This is a project in cryptography that involves implementing image encryption using various chaos maps and comparing their merits based on key sensitivity, adjacent pixel autocorrelation and intensity histograms. The chaos maps implemented were - Arnold cat maps, Henon maps, Logistic maps and Duffing chaos maps .
What are chaos maps?
Chaotic systems are a simple sub-type of nonlinear dynamical systems. They contain a few interacting parts which follow simple rules, but these systems are characterized by a very sensitive dependence on their initial conditions. Despite their deterministic simplicity, over time these systems can display and divergent behavior.
Why Chaos Maps for encryption?
Traditional encrypting mechanisms AES and RSA exhibit some drawbacks
and weakness when it comes to encryption of digital images
and high computing
- Large computational time for large images
- High computing power for large images Consequently, there might be better techniques for image encryption.
A few chaos based algorithms provide a good combination of speed, high security complexity, low computational overheads Moreover, certain chaos-based and other dynamical systems based algorithms have many important properties such as
- sensitive dependence on initial parameters
- pseudorandom properties
- ergodicity
- non periodicity
This is the black box diagram of our project and as we can see that the input is an image along with a user defined key. This key is what decides how many times the algorithm must be run which must be kept secret by the user as it can be used later to decrypt. The output of this black box is an encrypted image.
Arnold's cat map is a chaotic map from the torus into itself. It is named after Vladimir Arnold, who demonstrated its effects using a cat image in the 1960s, hence the name
Few important properties of arnold map include:
● It is invertible due to the fact that the matrix has a determinant of 1 and its inverse has integer entries.
● It is area preserving
● It is ergodic and mixing
● It is an Anosov diffeomorphism and in particular it is structurally stable.
Henon map may be stated as a two-dimensional iterated discrete-time dynamical system with a chaotic attractor as proposed by Henon in 1976.Henon map is employed for generating random values, which is used in diffusion process. To guarantee the security of this new method various statistical analysis are carried out. The results show that the proposed method ensures the highest security level in terms of NPCR, UACI and entropy of the cipher image
The logistic map is a polynomial mapping (or, equivalently, a recurrence relation) of degree 2. It is frequently cited as a prototypical illustration of how complex, chaotic behavior can result from extremely basic nonlinear dynamical equations. The objective of this nonlinear difference equation is to represent two effects:
● reproduction, in which the population grows at a rate proportional to its present size when the population is small.

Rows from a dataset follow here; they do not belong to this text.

-- pv_equiv track=rewrite | github.com/ulyssesMonte/prog1-2019-telem-tica | minhasFuncoes_strings.py | aaa
-- ===== SOURCE A (Python) =====
-- def aaa(S): #minha versão do lower
--   s=""
--   for i in S:
--     if i =="A":
--       s=s+"a"
--     elif i =="B":
--       s=s+"b"
--     elif i =="C":
--       s=s+"c"
--     elif i =="D":
--       s=s+"d"
--     elif i =="E":
--       s=s+"e"
--     elif i =="F":
--       s=s+"f"
--     elif i =="G":
--       s=s+"g"
--     elif i =="H":
--       s=s+"h"
--     elif i =="I":
--       s=s+"i"
--     elif i =="J":
--       s=s+"j"
--     elif i =="K":
--       s=s+"k"
--     elif i =="L":
--       s=s+"l"
--     elif i =="M":
--       s=s+"m"
--     elif i =="N":
--       s=s+"n"
--     elif i =="O":
--       s=s+"o"
--     elif i =="P":
--       s=s+"p"
--     elif i =="Q":
--       s=s+"q"
--     elif i =="R":
--       s=s+"r"
--     elif i =="S":
--       s=s+"s"
--     elif i =="T":
--       s=s+"t"
--     elif i =="U":
--       s=s+"u"
--     elif i =="V":
--       s=s+"v"
--     elif i =="W":
--       s=s+"w"
--     elif i =="X":
--       s=s+"x"
--     elif i =="Y":
--       s=s+"y"
--     elif i =="Z":
--       s=s+"z"
--   return s
-- ===== SOURCE B (Python) =====
-- def aaa(S):
--     return "".join(chr(ord(c) + 32) for c in S if 'A' <= c <= 'Z')
-- ===== Notes on version B (the rewrite author's own statement) =====
-- stated objective: simpler
-- what changed: Replaces the 26-branch elif lookup table and string-concatenation accumulator with a single ASCII range test plus codepoint arithmetic (chr(ord(c)+32)) in a filter/map comprehension joined once.
import Mathlib
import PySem

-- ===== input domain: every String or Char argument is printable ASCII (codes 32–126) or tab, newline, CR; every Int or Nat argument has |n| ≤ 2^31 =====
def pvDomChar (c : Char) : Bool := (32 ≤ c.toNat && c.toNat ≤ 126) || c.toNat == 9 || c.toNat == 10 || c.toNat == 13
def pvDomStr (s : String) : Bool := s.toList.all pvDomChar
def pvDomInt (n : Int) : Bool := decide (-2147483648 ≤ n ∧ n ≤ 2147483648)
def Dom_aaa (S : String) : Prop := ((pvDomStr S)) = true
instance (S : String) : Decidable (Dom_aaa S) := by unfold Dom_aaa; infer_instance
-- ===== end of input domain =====

-- B replaces A's 26-branch elif table with a single ASCII range test plus codepoint
-- arithmetic; objective: simpler.

-- ===== PORT A =====
-- one iteration of A's for-loop: the 26-branch elif chain
def aaaStep (s : String) (i : Char) : String :=
  if i = 'A' then s ++ "a"
  else if i = 'B' then s ++ "b"
  else if i = 'C' then s ++ "c"
  else if i = 'D' then s ++ "d"
  else if i = 'E' then s ++ "e"
  else if i = 'F' then s ++ "f"
  else if i = 'G' then s ++ "g"
  else if i = 'H' then s ++ "h"
  else if i = 'I' then s ++ "i"
  else if i = 'J' then s ++ "j"
  else if i = 'K' then s ++ "k"
  else if i = 'L' then s ++ "l"
  else if i = 'M' then s ++ "m"
  else if i = 'N' then s ++ "n"
  else if i = 'O' then s ++ "o"
  else if i = 'P' then s ++ "p"
  else if i = 'Q' then s ++ "q"
  else if i = 'R' then s ++ "r"
  else if i = 'S' then s ++ "s"
  else if i = 'T' then s ++ "t"
  else if i = 'U' then s ++ "u"
  else if i = 'V' then s ++ "v"
  else if i = 'W' then s ++ "w"
  else if i = 'X' then s ++ "x"
  else if i = 'Y' then s ++ "y"
  else if i = 'Z' then s ++ "z"
  else s

def aaa (S : String) : String := S.toList.foldl aaaStep ""

-- ===== PORT B =====
def aaa_alt (S : String) : String :=
  String.ofList (((S.toList.filter (fun c => decide ('A' ≤ c) && decide (c ≤ 'Z'))).map
    (fun c => Char.ofNat (c.toNat + 32))))

-- ===== PRECONDITION & SPEC =====
def Spec_aaa (S : String) (out : String) : Prop := out = aaa_alt S
instance (S : String) (out : String) : Decidable (Spec_aaa S out) := by unfold Spec_aaa; infer_instance

-- ===== CLAIM (what is proved, stated in full; the proofs are below) =====
def Claim_equal_aaa : Prop := ∀ (S : String), Dom_aaa S → Spec_aaa S (aaa S)

-- ===== LEMMAS AND PROOFS =====

theorem char_eq_of_toNat (c : Char) (n : Nat) (h : c.toNat = n) : c = Char.ofNat n := by
  subst h; exact (Char.ofNat_toNat c).symm

theorem step_eq (s : String) (c : Char) :
    aaaStep s c =
      s ++ (if 'A' ≤ c ∧ c ≤ 'Z' then String.ofList [Char.ofNat (c.toNat + 32)] else "") := by
  unfold aaaStep
  by_cases hA : c = 'A'
  · subst hA; simp
  by_cases hB : c = 'B'
  · subst hB; simp
  by_cases hC : c = 'C'
  · subst hC; simp
  by_cases hD : c = 'D'
  · subst hD; simp
  by_cases hE : c = 'E'
  · subst hE; simp
  by_cases hF : c = 'F'
  · subst hF; simp
  by_cases hG : c = 'G'
  · subst hG; simp
  by_cases hH : c = 'H'
  · subst hH; simp
  by_cases hI : c = 'I'
  · subst hI; simp
  by_cases hJ : c = 'J'
  · subst hJ; simp
  by_cases hK : c = 'K'
  · subst hK; simp
  by_cases hL : c = 'L'
  · subst hL; simp
  by_cases hM : c = 'M'
  · subst hM; simp
  by_cases hN : c = 'N'
  · subst hN; simp
  by_cases hO : c = 'O'
  · subst hO; simp
  by_cases hP : c = 'P'
  · subst hP; simp
  by_cases hQ : c = 'Q'
  · subst hQ; simp
  by_cases hR : c = 'R'
  · subst hR; simp
  by_cases hS : c = 'S'
  · subst hS; simp
  by_cases hT : c = 'T'
  · subst hT; simp
  by_cases hU : c = 'U'
  · subst hU; simp
  by_cases hV : c = 'V'
  · subst hV; simp
  by_cases hW : c = 'W'
  · subst hW; simp
  by_cases hX : c = 'X'
  · subst hX; simp
  by_cases hY : c = 'Y'
  · subst hY; simp
  by_cases hZ : c = 'Z'
  · subst hZ; simp
  have nA : c.toNat ≠ 65 := fun h => hA (by rw [char_eq_of_toNat c 65 h])
  have nB : c.toNat ≠ 66 := fun h => hB (by rw [char_eq_of_toNat c 66 h])
  have nC : c.toNat ≠ 67 := fun h => hC (by rw [char_eq_of_toNat c 67 h])
  have nD : c.toNat ≠ 68 := fun h => hD (by rw [char_eq_of_toNat c 68 h])
  have nE : c.toNat ≠ 69 := fun h => hE (by rw [char_eq_of_toNat c 69 h])
  have nF : c.toNat ≠ 70 := fun h => hF (by rw [char_eq_of_toNat c 70 h])
  have nG : c.toNat ≠ 71 := fun h => hG (by rw [char_eq_of_toNat c 71 h])
  have nH : c.toNat ≠ 72 := fun h => hH (by rw [char_eq_of_toNat c 72 h])
  have nI : c.toNat ≠ 73 := fun h => hI (by rw [char_eq_of_toNat c 73 h])
  have nJ : c.toNat ≠ 74 := fun h => hJ (by rw [char_eq_of_toNat c 74 h])
  have nK : c.toNat ≠ 75 := fun h => hK (by rw [char_eq_of_toNat c 75 h])
  have nL : c.toNat ≠ 76 := fun h => hL (by rw [char_eq_of_toNat c 76 h])
  have nM : c.toNat ≠ 77 := fun h => hM (by rw [char_eq_of_toNat c 77 h])
  have nN : c.toNat ≠ 78 := fun h => hN (by rw [char_eq_of_toNat c 78 h])
  have nO : c.toNat ≠ 79 := fun h => hO (by rw [char_eq_of_toNat c 79 h])
  have nP : c.toNat ≠ 80 := fun h => hP (by rw [char_eq_of_toNat c 80 h])
  have nQ : c.toNat ≠ 81 := fun h => hQ (by rw [char_eq_of_toNat c 81 h])
  have nR : c.toNat ≠ 82 := fun h => hR (by rw [char_eq_of_toNat c 82 h])
  have nS : c.toNat ≠ 83 := fun h => hS (by rw [char_eq_of_toNat c 83 h])
  have nT : c.toNat ≠ 84 := fun h => hT (by rw [char_eq_of_toNat c 84 h])
  have nU : c.toNat ≠ 85 := fun h => hU (by rw [char_eq_of_toNat c 85 h])
  have nV : c.toNat ≠ 86 := fun h => hV (by rw [char_eq_of_toNat c 86 h])
  have nW : c.toNat ≠ 87 := fun h => hW (by rw [char_eq_of_toNat c 87 h])
  have nX : c.toNat ≠ 88 := fun h => hX (by rw [char_eq_of_toNat c 88 h])
  have nY : c.toNat ≠ 89 := fun h => hY (by rw [char_eq_of_toNat c 89 h])
  have nZ : c.toNat ≠ 90 := fun h => hZ (by rw [char_eq_of_toNat c 90 h])
  have hno : ¬ ('A' ≤ c ∧ c ≤ 'Z') := by
    rintro ⟨h1, h2⟩
    rw [Char.le_def, UInt32.le_iff_toNat_le] at h1 h2
    have e1 : (65:Nat) ≤ c.toNat := h1
    have e2 : c.toNat ≤ 90 := h2
    omega
  simp [hA, hB, hC, hD, hE, hF, hG, hH, hI, hJ, hK, hL, hM, hN, hO, hP, hQ, hR, hS, hT, hU, hV, hW, hX, hY, hZ, hno]


theorem fold_eq (l : List Char) (s : String) :
    l.foldl aaaStep s =
      s ++ String.ofList ((l.filter (fun c => decide ('A' ≤ c) && decide (c ≤ 'Z'))).map
        (fun c => Char.ofNat (c.toNat + 32))) := by
  induction l generalizing s with
  | nil => simp
  | cons c l ih =>
    simp only [List.foldl_cons, step_eq, ih, List.filter_cons]
    by_cases h : 'A' ≤ c ∧ c ≤ 'Z'
    · simp [h, String.append_assoc, ← String.ofList_append]
    · have hb : (decide ('A' ≤ c) && decide (c ≤ 'Z')) = false := by
        simp only [Bool.and_eq_false_iff, decide_eq_false_iff_not]
        by_cases h1 : 'A' ≤ c
        · exact Or.inr (fun h2 => h ⟨h1, h2⟩)
        · exact Or.inl h1
      simp [h, hb]

-- ===== VERDICT (by name: the statement is the Claim_ definition above) =====
theorem aaa_spec : Claim_equal_aaa := by
  intro S _
  unfold Spec_aaa aaa aaa_alt
  simpa using fold_eq S.toList ""
theorem mciGroups_eq_spec (threshold : Int) (pairs : List (Int × Int)) :
    mciGroups threshold pairs = mciSpecGo threshold pairs := by
  cases pairs with
  | nil => simp [mciGroups, mciSpecGo]
  | cons p rest =>
    unfold mciGroups
    rw [List.foldl_cons]
    have h0 := mciGroups_step threshold rest [] [p] p (by simp)
    simp only [List.nil_append] at h0
    rw [show (match ([] : List (List (Int × Int))).getLast? with
      | some g =>
        match g.getLast? with
        | some q =>
          if |q.1 - p.1| ≤ threshold then ([] : List (List (Int × Int))).dropLast ++ [g ++ [p]]
          else [] ++ [[p]]
        | none => [] ++ [[p]]
      | none => ([] : List (List (Int × Int))) ++ [[p]]) = [[p]] from rfl]
    rw [h0]
    simp [mciSpecGo]

-- B-side: the final foldl over groups is the pair of maps.
theorem mciFinal_foldl (gs : List (List (Int × Int))) :
    ∀ (a b : List Int),
      gs.foldl (fun acc g => (acc.1 ++ [(mciReduce g).1], acc.2 ++ [(mciReduce g).2])) (a, b)
      = (a ++ gs.map (fun g => (mciReduce g).1), b ++ gs.map (fun g => (mciReduce g).2)) := by
  induction gs with
  | nil => intro a b; simp
  | cons g gs ih => intro a b; simp [ih]

-- accessing the zipped list under Pre_
theorem mci_drop_head (int_list count_list : List Int)
    (hpre : int_list.length ≤ count_list.length) (i : Nat) (p : Int × Int)
    (rest : List (Int × Int)) (h : (int_list.zip count_list).drop i = p :: rest) :
    int_list.getD i 0 = p.1 ∧ count_list.getD i 0 = p.2 ∧ i < int_list.length := by
  have hlen : (int_list.zip count_list).length = int_list.length := by
    simp [List.length_zip]; omega
  have hi : i < (int_list.zip count_list).length := by
    by_contra hcon
    rw [List.drop_eq_nil_of_le (by omega)] at h
    exact (List.cons_ne_nil _ _ h.symm).elim
  have hget? : (int_list.zip count_list)[i]? = some p := by
    rw [← List.head?_drop, h]
    rfl
  have hget : (int_list.zip count_list)[i] = p := by
    rw [List.getElem?_eq_getElem hi] at hget?
    exact Option.some.inj hget?
  have hil : i < int_list.length := by omega
  have hcl : i < count_list.length := by omega
  rw [List.getElem_zip] at hget
  constructor
  · rw [List.getD_eq_getElem _ _ hil, ← congrArg Prod.fst hget]
  constructor
  · rw [List.getD_eq_getElem _ _ hcl, ← congrArg Prod.snd hget]
  · exact hil

theorem mci_drop_nil (int_list count_list : List Int)
    (hpre : int_list.length ≤ count_list.length) (i : Nat)
    (h : (int_list.zip count_list).drop i = []) : int_list.length ≤ i := by
  have hlen : (int_list.zip count_list).length = int_list.length := by
    simp [List.length_zip]; omega
  have := List.drop_eq_nil_iff.mp h
  omega

-- A-side inner loop computes the chop of the suffix plus the fold over the chopped chain.
theorem mciInner_eq_chop (int_list count_list : List Int) (threshold : Int)
    (hpre : int_list.length ≤ count_list.length) :
    ∀ (rest : List (Int × Int)) (fuel i : Nat) (ci cc : Int),
      rest.length ≤ fuel →
      (int_list.zip count_list).drop (i + 1) = rest → i < int_list.length →
      mciInner int_list count_list threshold fuel i ci cc
      = (i + (mciChop threshold (int_list.getD i 0) rest).1.length,
         (mciChop threshold (int_list.getD i 0) rest).1.foldl mciStep (ci, cc)) := by
  intro rest
  induction rest with
  | nil =>
    intro fuel i ci cc hf hdrop hi
    have hge := mci_drop_nil int_list count_list hpre (i + 1) hdrop
    cases fuel with
    | zero => simp [mciInner, mciChop]
    | succ f =>
      rw [mciInner]
      have hne : ¬ (i + 1 < int_list.length ∧
          |int_list.getD i 0 - int_list.getD (i + 1) 0| ≤ threshold) := by
        intro ⟨h1, _⟩; omega
      rw [if_neg hne]
      simp [mciChop]
  | cons p rest ih =>
    intro fuel i ci cc hf hdrop hi
    obtain ⟨hv, hc, hi1⟩ := mci_drop_head int_list count_list hpre (i + 1) p rest hdrop
    cases fuel with
    | zero => simp at hf
    | succ f =>
      by_cases hcl : |int_list.getD i 0 - p.1| ≤ threshold
      · rw [mciInner]
        have hcond : i + 1 < int_list.length ∧
            |int_list.getD i 0 - int_list.getD (i + 1) 0| ≤ threshold := by
          rw [hv]; exact ⟨hi1, hcl⟩
        rw [if_pos hcond]
        have hdrop' : (int_list.zip count_list).drop (i + 1 + 1) = rest := by
          have := congrArg List.tail hdrop
          simpa [List.tail_drop] using this
        have hf' : rest.length ≤ f := by simp at hf; omega
        rw [ih f (i + 1) _ _ hf' hdrop' hi1, hv, hc]
        have hchop : mciChop threshold (int_list.getD i 0) (p :: rest)
            = (p :: (mciChop threshold p.1 rest).1, (mciChop threshold p.1 rest).2) := by
          rw [mciChop, if_pos hcl]
        rw [hchop]
        simp only [Prod.mk.injEq, List.length_cons, List.foldl_cons]
        exact ⟨by omega, rfl⟩
      · rw [mciInner]
        have hcond : ¬ (i + 1 < int_list.length ∧
            |int_list.getD i 0 - int_list.getD (i + 1) 0| ≤ threshold) := by
          rw [hv]; intro ⟨_, h2⟩; exact hcl h2
        rw [if_neg hcond]
        rw [mciChop, if_neg hcl]
        simp
-- pv_equiv track=rewrite | github.com/rbgksqkr/TIL | 프로그래머스/unrated/176962. 과제 진행하기/과제 진행하기.py | solution
-- ===== SOURCE A (Python) =====
-- def solution(plans):
--     answer = []
--     rest_assignment = []
--     plans.sort(key=lambda x:x[1])
--     plans_length = len(plans)
--     for i in range(1, plans_length):
--         prev_hour, prev_minute = map(int, plans[i-1][1].split(':'))
--         last_hour, last_minute = map(int, plans[i][1].split(':'))
--         diff_hour = last_hour - prev_hour
--         diff_minute = last_minute - prev_minute
--
--         if diff_hour > 0: diff_minute += diff_hour * 60
--         rest_time = int(plans[i-1][2]) - diff_minute
--
--         # 과제가 끝나기 전에 새로운 과제를 시작할 시각이 되었을 때
--         if rest_time > 0:
--             rest_assignment.append([plans[i-1][0],rest_time])
--
--         # 새로운 과제 시작 전 과제가 끝남
--         if rest_time <= 0:
--             answer.append(plans[i-1][0])
--             # 다음 과제 시작 전 시간이 남을 때
--             while len(rest_assignment) > 0:
--                 rest_assignment[-1][1] -= abs(rest_time)
--                 if rest_assignment[-1][1] <= 0:
--                     rest_time = abs(rest_assignment[-1][1])
--                     answer.append(rest_assignment.pop()[0])
--                 else:
--                     break
--
--     answer.append(plans[-1][0])
--
--     # plans 끝나고 최근 목록부터 처리
--     while len(rest_assignment) > 0:
--         answer.append(rest_assignment.pop()[0])
--     return answer
-- ===== SOURCE B (Python) =====
-- def solution(plans):
--     plans.sort(key=lambda x: x[1])
--     if len(plans) == 1:
--         return [plans[0][0]]
--     tasks = []
--     for p in plans:
--         h, m = p[1].split(':')
--         tasks.append((p[0], int(h) * 60 + int(m), int(p[2])))
--     n = len(tasks)
--     finish = []
--     for i in range(n):
--         name, start, dur = tasks[i]
--         t = start + dur
--         for j in range(i + 1, n):
--             if tasks[j][1] < t:
--                 t += tasks[j][2]
--             else:
--                 break
--         finish.append((t, name))
--     finish.sort(key=lambda x: x[0])
--     return [name for _, name in finish]
-- ===== Notes on version B (the rewrite author's own statement) =====
-- stated objective: alternative
-- what changed: Replaces A's online paused-task stack simulation (per-event push/pop with leftover-slack bookkeeping) by computing each task's absolute finish time via forward gap absorption and then sorting the tasks by finish time.
-- outside the precondition, e.g. on solution([['a', '10:50', '3'], ['b', '9:55', '10']]): A returns ['a', 'b'], B returns ['b', 'a']; on solution([['a', '09:00', '3'], ['b', '09:05', '-10']]): A returns ['a', 'b'], B returns ['b', 'a']; on solution([['a', '1:0', '2'], ['b', '1:1', 'x']]): A returns ['b', 'a'], B raises ValueError
import Mathlib
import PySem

● Starvation (density-dependent mortality), in which the growth rate will decrease at a rate proportional to the value obtained by subtracting the present population from the theoretical "carrying capacity" of the environment.
The Duffing map (also called 'Holmes map') is a discrete-time dynamical system. It is an example of a dynamical system that exhibits chaotic behavior.The map depends on the two constants a and b. These are usually set to a = 2.75 and b = 0.2 to produce chaotic behaviour. It is a discrete version of the Duffing equation
The ciphertext image histogram analysis is one of the most straight-forward methods ofillustrating the image encryption quality. A good image encryption method tends to encrypt a plaintext image to a random incomprehensible form. Thus a good image encyption technique generates a cipher image that has a uniformly distributed intensity histogram.
Since images exhibit high information redundancy, it is desirable to have an encryption algorithm that breaks this redundancy. Thus as a metric of encryption performance we find the correlation between adjacent pixels in a direction (Horizontal, Vertical or Diagonal). We have considered the Horizontal direction.
1024 random pixels are picked up from the image and its correlation between it's rightmost neighbour is found and plotted. For a good algorithm, the correlation plot should appear random with no discernable pattern.